Transport (London) Act 1969
- Parliament of the United Kingdom
- Long title: An Act to make provision with respect to transport in and around Greater London and for connected purposes.
- Citation: 1969 c. 35
- Territorial extent: England and Wales; Scotland (in part); Northern Ireland (in part);

Dates
- Royal assent: 25 July 1969
- Commencement: various

Other legislation
- Amends: London Passenger Transport Act 1933; Transport Act 1962; London Government Act 1963;
- Amended by: Transport (London) Amendment Act 1969; Road Traffic Act 1972; House of Commons Disqualification Act 1975; Northern Ireland Assembly Disqualification Act 1975; Highways Act 1980; Public Passenger Vehicles Act 1981; Road Traffic Regulation Act 1984; London Regional Transport Act 1984; Local Government Act 1985;

Status: Partially repealed

Text of statute as originally enacted

Revised text of statute as amended

Text of the Transport (London) Act 1969 as in force today (including any amendments) within the United Kingdom, from legislation.gov.uk.

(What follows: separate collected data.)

-- pv_equiv track=rewrite | github.com/siyansusan/AHAB | Tracer.py | getMinAlignability
-- ===== SOURCE A (Python) =====
-- def getMinAlignability(A):
--     """
--     Find the minimum alignability.
--     """
--     a = []
--     for x in A:
--         if x is not None:
--             a.append(x)
--     if len(a) > 0:
--         return min(a)
--     return 0
-- ===== SOURCE B (Python) =====
-- def getMinAlignability(A):
--     """
--     Find the minimum alignability (single pass, running accumulator).
--     """
--     best = None
--     for x in A:
--         if x is not None:
--             if best is None or x < best:
--                 best = x
--     return best if best is not None else 0
-- ===== Notes on version B (the rewrite author's own statement) =====
-- stated objective: simpler
-- what changed: Replaces build-a-filtered-list-then-call-min with a single pass keeping a running Optional minimum, so no intermediate list is materialized and min() is never called.
import Mathlib
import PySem

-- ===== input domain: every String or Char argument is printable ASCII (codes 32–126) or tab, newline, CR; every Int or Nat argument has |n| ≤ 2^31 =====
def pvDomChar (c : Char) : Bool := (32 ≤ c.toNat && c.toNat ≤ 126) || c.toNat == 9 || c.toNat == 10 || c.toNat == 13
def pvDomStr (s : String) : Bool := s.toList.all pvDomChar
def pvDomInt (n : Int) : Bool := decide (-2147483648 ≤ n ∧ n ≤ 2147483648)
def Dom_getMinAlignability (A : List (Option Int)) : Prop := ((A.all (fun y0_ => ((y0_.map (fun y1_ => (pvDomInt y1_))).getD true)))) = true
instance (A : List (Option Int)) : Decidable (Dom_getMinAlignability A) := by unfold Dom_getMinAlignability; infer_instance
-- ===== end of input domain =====

-- B replaces A's filter-into-a-list-then-min decomposition by a single pass with a running
-- Optional minimum (objective: simpler — no intermediate list, no call to min).

-- ===== PORT A =====
-- a = []; for x in A: if x is not None: a.append(x); then min(a) if nonempty else 0
def getMinAlignability (A : List (Option Int)) : Int :=
  let a := A.foldl (fun acc x => match x with | some v => acc ++ [v] | none => acc) []
  if a.length > 0 then (PySem.List.min? a (fun y => y)).getD 0 else 0

-- ===== PORT B =====
-- best = None; for x in A: if x is not None and (best is None or x < best): best = x
def altGo (best : Option Int) : List (Option Int) → Option Int
  | [] => best
  | x :: t =>
    altGo (match x with
           | none => best
           | some v => match best with
                       | none => some v
                       | some b => if v < b then some v else some b) t

def getMinAlignability_alt (A : List (Option Int)) : Int :=
  (altGo none A).getD 0

-- ===== PRECONDITION & SPEC =====
def Spec_getMinAlignability (A : List (Option Int)) (out : Int) : Prop := out = getMinAlignability_alt A
instance (A : List (Option Int)) (out : Int) : Decidable (Spec_getMinAlignability A out) := by unfold Spec_getMinAlignability; infer_instance

-- ===== CLAIM (what is proved, stated in full; the proofs are below) =====
def Claim_equal_getMinAlignability : Prop := ∀ (A : List (Option Int)), Dom_getMinAlignability A → Spec_getMinAlignability A (getMinAlignability A)

-- ===== LEMMAS AND PROOFS =====

theorem pvFoldA_eq (A : List (Option Int)) (acc : List Int) :
    A.foldl (fun acc x => match x with | some v => acc ++ [v] | none => acc) acc
      = acc ++ A.filterMap id := by
  induction A generalizing acc with
  | nil => simp [List.foldl]
  | cons x t ih =>
    cases x <;> simp [List.foldl, ih]

theorem pvAltGo_some (A : List (Option Int)) (b : Int) :
    altGo (some b) A = some ((A.filterMap id).foldl min b) := by
  induction A generalizing b with
  | nil => simp [altGo]
  | cons x t ih =>
    cases x with
    | none => simpa [altGo, List.filterMap_cons] using ih b
    | some v =>
      have h2 : (if v < b then some v else some b) = some (min b v) := by
        rw [min_def]; split_ifs with h1 h2 <;> simp <;> omega
      simp [altGo, h2, ih]

theorem pvAltGo_none (A : List (Option Int)) :
    altGo none A = match A.filterMap id with
                   | [] => none
                   | v :: t => some (t.foldl min v) := by
  induction A with
  | nil => simp [altGo]
  | cons x t ih =>
    cases x with
    | none => simpa [altGo, List.filterMap_cons] using ih
    | some v => simp [altGo, pvAltGo_some]

-- ===== VERDICT (by name: the statement is the Claim_ definition above) =====
theorem getMinAlignability_spec : Claim_equal_getMinAlignability := by
  intro A _
  unfold Spec_getMinAlignability getMinAlignability getMinAlignability_alt
  rw [pvFoldA_eq, pvAltGo_none]
  cases h : A.filterMap id with
  | nil => simp
  | cons v t => simp [PySem.List.min?_id_cons]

= Transport (London) Act 1969 =

UK act which abolished the London Transport Board

The Transport (London) Act 1969 (c. 35) was an act of the United Kingdom Parliament concerning the administration of public transport in London.

== Provisions ==
The act abolished the London Transport Board.

Its main functions were transferred to a new London Transport Executive under the auspices of the Greater London Council.

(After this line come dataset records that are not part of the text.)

-- pv_equiv track=rewrite | github.com/SirCypkowskyy/ntfy-discord-bridge | app/discord.py | _check_tags_for_type
-- ===== SOURCE A (Python) =====
-- COLOR_SUCCESS = 3066993  # Green
--
-- COLOR_WARNING = 16776960  # Yellow
--
-- COLOR_ERROR = 15158332  # Red
--
-- EMOJI_SUCCESS = "✅"
--
-- EMOJI_WARNING = "⚠️"
--
-- EMOJI_ERROR = "❌"
--
-- ERROR_TAGS = {"error", "skull", "rotating_light", "fire", "boom"}
--
-- WARNING_TAGS = {"warning", "exclamation", "construction"}
--
-- SUCCESS_TAGS = {
--     "white_check_mark",
--     "heavy_check_mark",
--     "partying_face",
--     "tada",
--     "check",
-- }
--
-- def _check_tags_for_type(tags_lower: list[str]) -> tuple[int, str] | None:
--     """Check if tags indicate a specific notification type.
--
--     Args:
--         tags_lower: Lowercase list of tags.
--
--     Returns:
--         Tuple of (color, emoji) if tags match a type, None otherwise.
--
--     """
--     if any(tag in tags_lower for tag in ERROR_TAGS):
--         return (COLOR_ERROR, EMOJI_ERROR)
--     if any(tag in tags_lower for tag in WARNING_TAGS):
--         return (COLOR_WARNING, EMOJI_WARNING)
--     if any(tag in tags_lower for tag in SUCCESS_TAGS):
--         return (COLOR_SUCCESS, EMOJI_SUCCESS)
--     return None
-- ===== SOURCE B (Python) =====
-- COLOR_SUCCESS = 3066993  # Green
-- COLOR_WARNING = 16776960  # Yellow
-- COLOR_ERROR = 15158332  # Red
--
-- EMOJI_SUCCESS = "\u2705"
-- EMOJI_WARNING = "\u26a0\ufe0f"
-- EMOJI_ERROR = "\u274c"
--
-- # one table: tag -> category rank (0 = error, 1 = warning, 2 = success)
-- _RANK = {
--     "error": 0,
--     "skull": 0,
--     "rotating_light": 0,
--     "fire": 0,
--     "boom": 0,
--     "warning": 1,
--     "exclamation": 1,
--     "construction": 1,
--     "white_check_mark": 2,
--     "heavy_check_mark": 2,
--     "partying_face": 2,
--     "tada": 2,
--     "check": 2,
-- }
--
-- _RESULTS = (
--     (COLOR_ERROR, EMOJI_ERROR),
--     (COLOR_WARNING, EMOJI_WARNING),
--     (COLOR_SUCCESS, EMOJI_SUCCESS),
-- )
--
--
-- def _check_tags_for_type(tags_lower: "list[str]") -> "tuple[int, str] | None":
--     best = None
--     for tag in tags_lower:
--         r = _RANK.get(tag)
--         if r is not None and (best is None or r < best):
--             best = r
--     if best is None:
--         return None
--     return _RESULTS[best]
-- ===== Notes on version B (the rewrite author's own statement) =====
-- stated objective: faster
-- what changed: Replaces three ordered membership scans over tags_lower (one per tag category) with a single pass that looks each tag up in one precomputed rank dict and keeps the minimum rank, mapping the best rank to its (color, emoji) pair afterwards.
import Mathlib
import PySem

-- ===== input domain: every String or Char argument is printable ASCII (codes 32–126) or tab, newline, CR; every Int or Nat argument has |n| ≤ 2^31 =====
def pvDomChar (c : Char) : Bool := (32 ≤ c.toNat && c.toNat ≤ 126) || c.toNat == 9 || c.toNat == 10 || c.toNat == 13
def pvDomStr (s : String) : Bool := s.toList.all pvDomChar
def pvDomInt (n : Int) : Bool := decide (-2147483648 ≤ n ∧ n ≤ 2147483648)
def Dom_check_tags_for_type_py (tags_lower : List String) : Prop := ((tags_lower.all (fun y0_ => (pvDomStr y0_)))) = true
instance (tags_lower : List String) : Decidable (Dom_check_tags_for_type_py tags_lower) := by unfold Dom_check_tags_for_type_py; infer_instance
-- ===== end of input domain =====

-- B replaces A's three ordered category membership scans by one rank-table pass keeping the minimum rank (measured faster by a constant factor).

-- ===== PORT A =====
def errorTags : List String := ["error", "skull", "rotating_light", "fire", "boom"]
def warningTags : List String := ["warning", "exclamation", "construction"]
def successTags : List String := ["white_check_mark", "heavy_check_mark", "partying_face", "tada", "check"]

def check_tags_for_type_py (tags_lower : List String) : Option (Int × String) :=
  if errorTags.any (fun tag => tags_lower.contains tag) then some (15158332, "❌")
  else if warningTags.any (fun tag => tags_lower.contains tag) then some (16776960, "⚠️")
  else if successTags.any (fun tag => tags_lower.contains tag) then some (3066993, "✅")
  else none

-- ===== PORT B =====
def rankDict : PySem.Dict String Int :=
  PySem.Dict.ofList [("error", 0), ("skull", 0), ("rotating_light", 0), ("fire", 0), ("boom", 0),
    ("warning", 1), ("exclamation", 1), ("construction", 1),
    ("white_check_mark", 2), ("heavy_check_mark", 2), ("partying_face", 2), ("tada", 2), ("check", 2)]

-- loop body of B: keep the smallest rank seen so far
def rankStep (best : Option Int) (tag : String) : Option Int :=
  match rankDict.get? tag with
  | none => best
  | some r =>
    match best with
    | none => some r
    | some b => if r < b then some r else some b

def check_tags_for_type_py_alt (tags_lower : List String) : Option (Int × String) :=
  match tags_lower.foldl rankStep none with
  | none => none
  | some r =>
    -- _RESULTS[best]
    if r == 0 then some (15158332, "❌")
    else if r == 1 then some (16776960, "⚠️")
    else some (3066993, "✅")

-- ===== PRECONDITION & SPEC =====
def Spec_check_tags_for_type_py (tags_lower : List String) (out : Option (Int × String)) : Prop := out = check_tags_for_type_py_alt tags_lower
instance (tags_lower : List String) (out : Option (Int × String)) : Decidable (Spec_check_tags_for_type_py tags_lower out) := by unfold Spec_check_tags_for_type_py; infer_instance

-- ===== CLAIM (what is proved, stated in full; the proofs are below) =====
def Claim_equal_check_tags_for_type_py : Prop := ∀ (tags_lower : List String), Dom_check_tags_for_type_py tags_lower → Spec_check_tags_for_type_py tags_lower (check_tags_for_type_py tags_lower)

-- ===== LEMMAS AND PROOFS =====

def omin (a b : Option Int) : Option Int :=
  match a, b with
  | none, b => b
  | some x, none => some x
  | some x, some y => if y < x then some y else some x

lemma rankStep_eq_omin (best : Option Int) (tag : String) :
    rankStep best tag = omin best (rankDict.get? tag) := by
  cases h : rankDict.get? tag <;> cases best <;> simp [rankStep, omin, h]

lemma omin_some_some (x y : Int) : omin (some x) (some y) = some (min x y) := by
  simp only [omin]; split_ifs <;> simp <;> omega

lemma omin_none_right (a : Option Int) : omin a none = a := by cases a <;> rfl

lemma omin_assoc (a b c : Option Int) : omin (omin a b) c = omin a (omin b c) := by
  cases c with
  | none => rw [omin_none_right, omin_none_right]
  | some z =>
    cases b with
    | none => rw [omin_none_right]; rfl
    | some y =>
      cases a with
      | none => rfl
      | some x => rw [omin_some_some, omin_some_some, omin_some_some, omin_some_some, min_assoc]

lemma foldl_rankStep_eq (xs : List String) (acc : Option Int) :
    xs.foldl rankStep acc = omin acc (xs.foldl rankStep none) := by
  induction xs generalizing acc with
  | nil => cases acc <;> simp [omin]
  | cons t xs ih =>
    simp only [List.foldl_cons]
    rw [ih (rankStep acc t), ih (rankStep none t), rankStep_eq_omin,
      rankStep_eq_omin none t, omin_assoc]
    rfl

lemma rank_get (t : String) :
    rankDict.get? t = (if t ∈ errorTags then some 0
      else if t ∈ warningTags then some (1 : Int)
      else if t ∈ successTags then some 2 else none) := by
  have hitems : rankDict.items = [("error", 0), ("skull", 0), ("rotating_light", 0),
      ("fire", 0), ("boom", 0), ("warning", 1), ("exclamation", 1), ("construction", 1),
      ("white_check_mark", 2), ("heavy_check_mark", 2), ("partying_face", 2),
      ("tada", 2), ("check", 2)] := by decide
  split_ifs with h1 h2 h3
  · simp only [errorTags, List.mem_cons, List.not_mem_nil, or_false] at h1
    rcases h1 with rfl | rfl | rfl | rfl | rfl <;> decide
  · simp only [warningTags, List.mem_cons, List.not_mem_nil, or_false] at h2
    rcases h2 with rfl | rfl | rfl <;> decide
  · simp only [successTags, List.mem_cons, List.not_mem_nil, or_false] at h3
    rcases h3 with rfl | rfl | rfl | rfl | rfl <;> decide
  · simp only [errorTags, warningTags, successTags, List.mem_cons,
      List.not_mem_nil, or_false, not_or] at h1 h2 h3
    simp only [PySem.Dict.get?, hitems, List.find?]
    repeat' split <;> simp_all

lemma exists_mem_cons_iff (t : String) (xs : List String)
    (ys : List String) :
    (∃ tag ∈ ys, tag ∈ t :: xs) ↔ (t ∈ ys ∨ ∃ tag ∈ ys, tag ∈ xs) := by
  simp only [List.mem_cons]
  constructor
  · rintro ⟨a, ha, rfl | h⟩
    · exact Or.inl ha
    · exact Or.inr ⟨a, ha, h⟩
  · rintro (h | ⟨a, ha, h⟩)
    · exact ⟨t, h, Or.inl rfl⟩
    · exact ⟨a, ha, Or.inr h⟩

lemma minRank_char (xs : List String) :
    xs.foldl rankStep none =
      (if ∃ tag ∈ errorTags, tag ∈ xs then some 0
       else if ∃ tag ∈ warningTags, tag ∈ xs then some (1 : Int)
       else if ∃ tag ∈ successTags, tag ∈ xs then some 2 else none) := by
  induction xs with
  | nil => simp
  | cons t xs ih =>
    simp only [List.foldl_cons]
    rw [foldl_rankStep_eq, ih, rankStep_eq_omin, rank_get,
      if_congr (exists_mem_cons_iff t xs errorTags) rfl rfl,
      if_congr (exists_mem_cons_iff t xs warningTags) rfl rfl,
      if_congr (exists_mem_cons_iff t xs successTags) rfl rfl]
    split_ifs <;> simp_all [omin] <;> tauto

-- ===== VERDICT (by name: the statement is the Claim_ definition above) =====
theorem check_tags_for_type_py_spec : Claim_equal_check_tags_for_type_py := by
  intro xs _
  unfold Spec_check_tags_for_type_py check_tags_for_type_py check_tags_for_type_py_alt
  rw [minRank_char]
  have he : (errorTags.any (fun tag => xs.contains tag) = true) ↔
      ∃ tag ∈ errorTags, tag ∈ xs := by simp
  have hw : (warningTags.any (fun tag => xs.contains tag) = true) ↔
      ∃ tag ∈ warningTags, tag ∈ xs := by simp
  have hs : (successTags.any (fun tag => xs.contains tag) = true) ↔
      ∃ tag ∈ successTags, tag ∈ xs := by simp
  split_ifs with h1 h2 h3 <;> simp_all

The Country Bus and Coach Department was separated as London Country Bus Services, a subsidiary of the National Bus Company.

== Further developments ==
The act was amended after negotiations with the Greater London Council to enable the transfer of power. The transfer occurred in January 1970.

The Greater London Council attempted to significantly reduce fares under the act, but this was challenged in court.